>>

-- pv_equiv track=rewrite | github.com/ms-jpq/coq_nvim | rplugin/python3/nap/clients/paths.py | parse_dots
-- ===== SOURCE A (Python) =====
-- from typing import AsyncIterator, Iterator, Sequence
--
-- def parse_dots(path: str) -> str:
--     def cont() -> Iterator[str]:
--         for c in reversed(path):
--             if c == ".":
--                 yield c
--             else:
--                 break
--
--     return "".join(cont())
-- ===== SOURCE B (Python) =====
-- def parse_dots(path: str) -> str:
--     stripped = path.rstrip(".")
--     return path[len(stripped):]
-- ===== Notes on version B (the rewrite author's own statement) =====
-- stated objective: idiomatic
-- what changed: Replaces the manual reversed char-by-char generator-and-join with a single rstrip of trailing dots plus a slice of the removed suffix.
import Mathlib
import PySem

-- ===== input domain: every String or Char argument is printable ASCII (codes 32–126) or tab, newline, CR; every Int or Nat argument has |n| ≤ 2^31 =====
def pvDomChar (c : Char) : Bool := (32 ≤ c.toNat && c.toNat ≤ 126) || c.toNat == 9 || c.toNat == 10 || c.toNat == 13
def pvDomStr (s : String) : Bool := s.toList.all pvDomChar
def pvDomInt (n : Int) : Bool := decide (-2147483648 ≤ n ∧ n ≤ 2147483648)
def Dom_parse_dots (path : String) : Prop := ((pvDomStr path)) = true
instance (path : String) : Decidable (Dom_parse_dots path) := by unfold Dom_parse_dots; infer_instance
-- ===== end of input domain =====

-- B replaces A's reversed char-by-char generator with rstrip('.') + a suffix slice (idiomatic).

-- ===== PORT A =====
-- A scans reversed(path), yielding '.' until the first non-dot, then joins the yields.
def parse_dots (path : String) : String :=
  String.ofList (path.toList.reverse.takeWhile (fun c => c == '.'))

-- ===== PORT B =====
-- path.rstrip(".") ported by hand (PySem has only two-sided stripChars): drop the
-- trailing run of '.' from the right; exact for any string.  path[len(stripped):] → Str.slice.
def parse_dots_alt (path : String) : String :=
  let stripped : List Char := (path.toList.reverse.dropWhile (fun c => c == '.')).reverse
  PySem.Str.slice path (some (stripped.length : Int)) none

-- ===== PRECONDITION & SPEC =====
def Spec_parse_dots (path : String) (out : String) : Prop := out = parse_dots_alt path
instance (path : String) (out : String) : Decidable (Spec_parse_dots path out) := by unfold Spec_parse_dots; infer_instance

-- ===== CLAIM (what is proved, stated in full; the proofs are below) =====
def Claim_equal_parse_dots : Prop := ∀ (path : String), Dom_parse_dots path → Spec_parse_dots path (parse_dots path)

-- ===== LEMMAS AND PROOFS =====

-- the takeWhile run of dots is a run of one repeated character, hence reverse-invariant
theorem takeWhile_dots_reverse (l : List Char) :
    (l.takeWhile (fun c => c == '.')).reverse = l.takeWhile (fun c => c == '.') := by
  have h : ∀ c ∈ l.takeWhile (fun c => c == '.'), c = '.' := by
    intro c hc
    have := List.mem_takeWhile_imp hc
    simpa using this
  have : l.takeWhile (fun c => c == '.') =
      List.replicate (l.takeWhile (fun c => c == '.')).length '.' :=
    List.eq_replicate_of_mem h
  rw [this, List.reverse_replicate]

theorem drop_dropWhile_rev (l : List Char) :
    l.drop (l.reverse.dropWhile (fun c => c == '.')).length
      = (l.reverse.takeWhile (fun c => c == '.')).reverse := by
  have hsplit : l = (l.reverse.dropWhile (fun c => c == '.')).reverse
      ++ (l.reverse.takeWhile (fun c => c == '.')).reverse := by
    conv_lhs => rw [← List.reverse_reverse l,
      ← List.takeWhile_append_dropWhile (p := fun c => c == '.') (l := l.reverse)]
    rw [List.reverse_append]
  conv_lhs => rw [hsplit]
  rw [List.drop_left' (by simp)]

-- ===== VERDICT (by name: the statement is the Claim_ definition above) =====
theorem parse_dots_spec : Claim_equal_parse_dots := by
  intro path _
  unfold Spec_parse_dots parse_dots parse_dots_alt
  apply String.ext
  simp only [PySem.Str.toList_slice, PySem.Chars.slice_eq_listSlice,
    List.length_reverse, PySem.List.slice_from_natCast, String.toList_ofList]
  rw [drop_dropWhile_rev, takeWhile_dots_reverse]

<<

The lines above starting at the one that contains "let stripped : List" and ending at the one that contains "instance (path : String) (out" must be transcribed exactly, and no other lines may appear.

### Output
  let stripped : List Char := (path.toList.reverse.dropWhile (fun c => c == '.')).reverse
  PySem.Str.slice path (some (stripped.length : Int)) none

-- ===== PRECONDITION & SPEC =====
def Spec_parse_dots (path : String) (out : String) : Prop := out = parse_dots_alt path
instance (path : String) (out : String) : Decidable (Spec_parse_dots path out) := by unfold Spec_parse_dots; infer_instance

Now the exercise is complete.